秦浩峰笑着摆手,“你二人不以为我狠毒就好,自我入京便想着收拾这贱人,不过几月就要会试,我想在大殿之上发作,免得几人脱逃”。
张明轩急道,“不可,朝廷取士历来大事,同祭戎一般,你若是破坏,陛下焉能饶你?”
秦浩峰摇头微笑,不以为意。
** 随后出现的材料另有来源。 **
-- pv_equiv track=rewrite | github.com/Nghia03092004/nghia03092004.github.io | project_euler/problem_434/solution.py | is_laman
-- ===== SOURCE A (Python) =====
-- from itertools import combinations
--
-- def is_laman(n, edges):
--     """Check if graph satisfies Laman condition: |E(S)| <= 2|S|-3 for all S."""
--     if len(edges) != 2*n - 3:
--         return False
--     vertices = set(range(n))
--     for size in range(2, n + 1):
--         for subset in combinations(vertices, size):
--             s = set(subset)
--             count = sum(1 for u, v in edges if u in s and v in s)
--             if count > 2 * size - 3:
--                 return False
--     return True
-- ===== SOURCE B (Python) =====
-- def is_laman(n, edges):
--     """Check if graph satisfies Laman condition: |E(S)| <= 2|S|-3 for all S."""
--     if len(edges) != 2 * n - 3:
--         return False
--
--     def ok(v, members):
--         # decide membership of vertices v..n-1; members holds chosen ones among 0..v-1
--         if v == n:
--             k = len(members)
--             if k < 2:
--                 return True
--             count = sum(1 for u, w in edges if u in members and w in members)
--             return count <= 2 * k - 3
--         return ok(v + 1, members) and ok(v + 1, members + [v])
--
--     return ok(0, [])
-- ===== Notes on version B (the rewrite author's own statement) =====
-- stated objective: alternative
-- what changed: B replaces the size-stratified double loop over itertools.combinations by a single in/out recursion over the vertices that enumerates every subset once and checks the sparsity bound at the leaves.
import Mathlib
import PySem

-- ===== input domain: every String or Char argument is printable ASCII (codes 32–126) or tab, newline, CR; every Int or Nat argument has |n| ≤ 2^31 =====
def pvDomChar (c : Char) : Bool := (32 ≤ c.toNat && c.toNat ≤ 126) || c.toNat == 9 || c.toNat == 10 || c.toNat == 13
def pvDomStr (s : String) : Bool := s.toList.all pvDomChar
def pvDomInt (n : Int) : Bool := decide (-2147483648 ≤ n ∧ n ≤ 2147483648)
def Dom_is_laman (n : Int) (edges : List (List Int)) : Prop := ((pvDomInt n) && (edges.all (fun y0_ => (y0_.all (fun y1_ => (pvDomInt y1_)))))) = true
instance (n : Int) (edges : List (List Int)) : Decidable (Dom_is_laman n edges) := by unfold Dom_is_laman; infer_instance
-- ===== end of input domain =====

-- B enumerates all vertex subsets by one in/out recursion instead of A's size-by-size
-- itertools.combinations double loop; an alternative of the same exponential cost.


-- ===== PORT A =====
-- itertools.combinations(vertices, k): the k-element subsets in lexicographic order
-- (set(range(n)) iterates 0..n-1; only membership of the result list is used).
def pvCombos : List Int → Nat → List (List Int)
  | _, 0 => [[]]
  | [], _ + 1 => []
  | x :: xs, k + 1 => (pvCombos xs k).map (fun t => x :: t) ++ pvCombos xs (k + 1)

-- s = set(subset) has exactly the elements of the (duplicate-free) tuple, so `u in s`
-- is ported as list membership.  An edge of arity ≠ 2 raises ValueError in Python at the
-- tuple unpack `for u, v in edges`; those inputs are outside Pre_ (the `| _ =>` arm).
def is_laman (n : Int) (edges : List (List Int)) : Bool :=
  if (edges.length : Int) = 2 * n - 3 then
    (PySem.List.pyRange 2 (n + 1) 1).all (fun size =>
      (pvCombos (PySem.List.pyRange 0 n 1) size.toNat).all (fun s =>
        decide (edges.foldl (fun acc e =>
          match e with
          | [u, v] => if u ∈ s ∧ v ∈ s then acc + 1 else acc
          | _ => acc) (0 : Int) ≤ 2 * size - 3)))
  else false

-- ===== PORT B =====
-- leaf check of Source B's `ok` (v == n): subsets of fewer than 2 vertices pass, otherwise
-- count the induced edges.  The unpack `for u, w in edges` is ported as a length-2 guard
-- with positional gets (an edge of other arity raises ValueError in Python: outside Pre_).
def altBase (edges : List (List Int)) (members : List Int) : Bool :=
  if members.length < 2 then true
  else
    decide (edges.foldl (fun acc e =>
      if e.length = 2 then
        if e.getD 0 0 ∈ members ∧ e.getD 1 0 ∈ members then acc + 1 else acc
      else acc) (0 : Int) ≤ 2 * (members.length : Int) - 3)

-- Source B's `ok(v, members)`; the recursion depth n - v is carried as explicit fuel
-- (is_laman_alt calls it with fuel = n.toNat, so the fuel-0 arm is never reached there).
def altOk (edges : List (List Int)) (n : Int) : Int → List Int → Nat → Bool
  | v, members, fuel =>
    if v = n then altBase edges members
    else
      match fuel with
      | 0 => true
      | fuel' + 1 =>
          altOk edges n (v + 1) members fuel' && altOk edges n (v + 1) (members ++ [v]) fuel'

def is_laman_alt (n : Int) (edges : List (List Int)) : Bool :=
  if (edges.length : Int) = 2 * n - 3 then altOk edges n 0 [] n.toNat else false

-- ===== PRECONDITION & SPEC =====
-- Pre_ excludes exactly the inputs on which A raises ValueError: when the edge-count
-- check passes, the tuple unpack `for u, v in edges` reaches an edge whose arity is not 2.
def Pre_is_laman (n : Int) (edges : List (List Int)) : Prop :=
  (edges.length : Int) = 2 * n - 3 → ∀ e ∈ edges, e.length = 2
instance (n : Int) (edges : List (List Int)) : Decidable (Pre_is_laman n edges) := by
  unfold Pre_is_laman; infer_instance

def pvWitness_is_laman : Int × List (List Int) := (2, [[0, 1]])

def Spec_is_laman (n : Int) (edges : List (List Int)) (out : Bool) : Prop := out = is_laman_alt n edges
instance (n : Int) (edges : List (List Int)) (out : Bool) : Decidable (Spec_is_laman n edges out) := by unfold Spec_is_laman; infer_instance

-- ===== CLAIM (what is proved, stated in full; the proofs are below) =====
def Claim_equal_is_laman : Prop := ∀ (n : Int) (edges : List (List Int)), Dom_is_laman n edges → Pre_is_laman n edges → Spec_is_laman n edges (is_laman n edges)

-- ===== LEMMAS AND PROOFS =====

-- the two ports' edge counts agree: the A port unpacks by a match, the B port by a
-- length guard with positional gets.
lemma pvCount_eq (edges : List (List Int)) (s : List Int) :
    edges.foldl (fun acc e =>
      if e.length = 2 then
        if e.getD 0 0 ∈ s ∧ e.getD 1 0 ∈ s then acc + 1 else acc
      else acc) (0 : Int)
      = edges.foldl (fun acc e =>
        match e with
        | [u, v] => if u ∈ s ∧ v ∈ s then acc + 1 else acc
        | _ => acc) (0 : Int) := by
  congr 1
  funext acc e
  rcases e with _ | ⟨u, _ | ⟨w, _ | ⟨x, t⟩⟩⟩ <;> simp [List.getD]

-- pvCombos l k lists exactly the length-k sublists of l.
lemma mem_pvCombos (l : List Int) : ∀ (k : Nat) (s : List Int),
    s ∈ pvCombos l k ↔ s.Sublist l ∧ s.length = k := by
  induction l with
  | nil =>
      intro k s
      cases k with
      | zero => simp [pvCombos, List.sublist_nil]
      | succ k =>
          simp [pvCombos, List.sublist_nil]
          rintro rfl
          simp
  | cons x xs ih =>
      intro k s
      cases k with
      | zero =>
          simp [pvCombos, List.length_eq_zero_iff]
          rintro rfl
          exact List.nil_sublist _
      | succ k =>
          simp only [pvCombos, List.mem_append, List.mem_map, ih]
          constructor
          · rintro (⟨t, ⟨hsub, hlen⟩, rfl⟩ | ⟨hsub, hlen⟩)
            · exact ⟨List.cons_sublist_cons.mpr hsub, by simp [hlen]⟩
            · exact ⟨hsub.trans (List.sublist_cons_self x xs), hlen⟩
          · rintro ⟨hsub, hlen⟩
            rcases List.sublist_cons_iff.mp hsub with h | ⟨r, rfl, hr⟩
            · exact Or.inr ⟨h, hlen⟩
            · exact Or.inl ⟨r, ⟨hr, by simpa using hlen⟩, rfl⟩

-- altOk with fuel n - v accepts iff every sublist of [v..n) extends members acceptably.
lemma altOk_iff (edges : List (List Int)) (n : Int) :
    ∀ (fuel : Nat) (v : Int) (members : List Int), v ≤ n → (n - v).toNat = fuel →
      (altOk edges n v members fuel = true ↔
        ∀ ext : List Int, ext.Sublist (PySem.List.pyRange v n 1) →
          altBase edges (members ++ ext) = true) := by
  intro fuel
  induction fuel with
  | zero =>
      intro v members hv hf
      have hvn : v = n := by omega
      subst hvn
      rw [altOk]
      simp [PySem.List.pyRange_one_eq_nil (le_refl v), List.sublist_nil]
  | succ fuel ih =>
      intro v members hv hf
      have hlt : v < n := by omega
      rw [altOk]
      simp only [if_neg (by omega : ¬ v = n)]
      rw [Bool.and_eq_true,
        ih (v + 1) members (by omega) (by omega),
        ih (v + 1) (members ++ [v]) (by omega) (by omega),
        PySem.List.pyRange_one_cons hlt]
      constructor
      · rintro ⟨h1, h2⟩ ext hext
        rcases List.sublist_cons_iff.mp hext with h | ⟨r, rfl, hr⟩
        · exact h1 ext h
        · simpa [List.append_assoc] using h2 r hr
      · intro h
        refine ⟨fun ext hext => h ext (hext.trans (List.sublist_cons_self _ _)), ?_⟩
        intro ext hext
        simpa [List.append_assoc] using h (v :: ext) (List.cons_sublist_cons.mpr hext)

-- A's double .all over sizes and combinations says exactly: every sublist of [0..n)
-- passes the leaf check.
lemma Aside_iff (edges : List (List Int)) (n : Int) (hn : 2 ≤ n) :
    ((PySem.List.pyRange 2 (n + 1) 1).all (fun size =>
      (pvCombos (PySem.List.pyRange 0 n 1) size.toNat).all (fun s =>
        decide (edges.foldl (fun acc e =>
          match e with
          | [u, v] => if u ∈ s ∧ v ∈ s then acc + 1 else acc
          | _ => acc) (0 : Int) ≤ 2 * size - 3))) = true)
      ↔ ∀ s : List Int, s.Sublist (PySem.List.pyRange 0 n 1) → altBase edges s = true := by
  simp only [List.all_eq_true, PySem.List.mem_pyRange_one, decide_eq_true_eq]
  constructor
  · intro h s hs
    unfold altBase
    split
    · rfl
    · rename_i hlen
      rw [pvCount_eq]
      have hle : s.length ≤ (PySem.List.pyRange 0 n 1).length := hs.length_le
      rw [PySem.List.length_pyRange_one] at hle
      have hsub := (mem_pvCombos (PySem.List.pyRange 0 n 1) s.length s).mpr ⟨hs, rfl⟩
      have hcond := h (s.length : Int) ⟨by omega, by omega⟩ s (by simpa using hsub)
      simpa using hcond
  · intro h size hsize s hs
    rcases (mem_pvCombos (PySem.List.pyRange 0 n 1) size.toNat s).mp hs with ⟨hsub, hlen⟩
    have hb := h s hsub
    unfold altBase at hb
    rw [pvCount_eq] at hb
    have hlen2 : (s.length : Int) = size := by omega
    split at hb
    · omega
    · rw [decide_eq_true_eq, hlen2] at hb
      exact hb

-- ===== VERDICT (by name: the statement is the Claim_ definition above) =====
theorem is_laman_spec : Claim_equal_is_laman := by
  intro n edges _ _
  unfold Spec_is_laman is_laman is_laman_alt
  split
  · rename_i h
    have hn : 2 ≤ n := by
      have : (0 : Int) ≤ (edges.length : Int) := Int.natCast_nonneg _
      omega
    rw [Bool.eq_iff_iff, Aside_iff edges n hn,
      altOk_iff edges n n.toNat 0 [] (by omega) (by omega)]
    simp
  · rfl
李俊心头一动,突然说道,“莫不是良种是你献于皇上的?”
秦浩峰点点头,不管两人的讶然之色,说道:“四皇子年至十六,‘九必居’铺遍十三道,二皇子势力渐消,可三皇子却是起势,我若中了进士,又有大功,何以酬劳?”
“当时不过是一时之计,掩人耳目罢了,我若得中,父亲焉会据功?”秦浩峰继续说道。
李俊也做过陈景云的侍读,更是“九必居”的股东,自是知道“九必居”如今的财力,太子的人马都是唯四皇子马首,势力渐长,你要说皇帝心里没忌讳,不大可能。
“你是想着拿这功劳抵消了?”张明轩问道,“可是,你定会被撵出朝堂”,李俊听后也是点头。
“我志不在朝,大殿之上多是草芥庸俗之辈,朋党勾结内斗不休,远不如下面做些实事”,秦浩峰起身说道。
“少时我便有志于农”,说着秦浩峰笑道,“李二郎最是清楚,八岁年纪我就像老农般赶牛犁地,若能使百姓多得一二斗,总归是好的”。
秦浩峰眼神幽远,声音渐渐低了下去,李张两人起身默默施礼,秦浩峰见了忙是挥手笑道,“你们不笑我意气就好,何必如此”,说完按着两人的臂膀,硬是让他们坐下。
见张明轩涨红脸要说话,忙是拍他笑道,“章明兄,你我脾气相投,可能力不一,你若中了进士,还是考了庶吉士的好”。
“为何你能而我不能?”张明轩有些不服气。
秦浩峰还没说话,李俊笑道,“淳钧兄虽出身豪门,却精于农事,又精于武事,再又精于人事,你若何?少时不过是个呆子罢了,最是会书生意气”。
秦浩峰正要说话,夏杨在外面轻喊,“郎君,张、李两位护卫来了”。
“进”,秦浩峰说道。
等两人坐定,秦浩峰坐在主位,面色严肃,“你们谁先说?”,此话落下,李俊和张明轩两人忍不住对视一眼。
“小人先说”,李大牛起身拱手道。
秦浩峰指指座椅,李大牛忙是坐下,看了李张二人一眼,又看了秦浩峰一眼,“从头说吧”,秦浩峰吩咐道。
“是”,李大柱回道。
然后就讲起四年前找了师妹扮作道姑,寻隙进了风波侯府,引得张氏信教,更是带她参了欢喜佛,那年的腊月二十八遇险,得人相救,更是鱼水交欢,自此以后不可抑制,一二再三,终是生了一子。
李张二人听得目瞪口呆,心神直震,秦浩峰嘿嘿笑了两声,脸色突然变得阴狠无比,咬牙道,“已近十年,某恨不得将那贱人挫骨扬灰”,说罢狠狠地拍了椅把,“再是一想,终不能便宜了这个贱婢”。
“二位可是觉得某阴狠了些?”秦浩峰看着李张二人轻声问道。
李俊没什么感觉,他自小同秦浩峰交好,他所受的苦李俊自是知之甚深,听他说话,也是咬牙道,“狠?哪里比的上哪贱人的一星半点,世叔母怕是也死在她手里”。
张明轩本来还想说些什么,一听这话,点点头道,“如此贱婢,人人诛之,只是莫损了阴德”。
“呵呵”,秦浩峰轻笑两声,“若是天道行公,那春种夏耕之人得了几分银钱?日夜经纬之人又得了几匹绸缎?”又是指了自己说道,“某既不农耕又不织布,穿金使银,仆婢相随,可公道乎?可损阴德乎?”
这话一说,两人都是沉默不语,李大柱和张坚忙是起身作揖,不可有些许动弹。
秦浩峰头后仰,轻吐口气,又是看着李张二人,道,“坐吧”,又是对李张两人轻声道,“某失态了”。
两人都是摇头,情绪也有了些低沉,一时无语。
“那男子可要孩子?”秦浩峰问道。
李大柱一听,忙是回道,“若是郎君愿给,自是要得”。
秦浩峰点点头,便是同意,“等他上过堂以后给他就是”,李大柱应是。
“你说说吧”,秦浩峰对着张坚说道。
“小的已经摸透了四海帮的规律,帮主‘翻天蛟’王四海平时住在外城,住所有几十号青皮,平日里多是去‘豪奢楼’”。
“嗯?”秦浩峰三人互视一眼,一个泼皮头子和一个高档酒楼牵扯,里面怕是有事。
“这‘豪奢楼’到底是何人所开?”张明轩问道,秦浩峰看着李俊。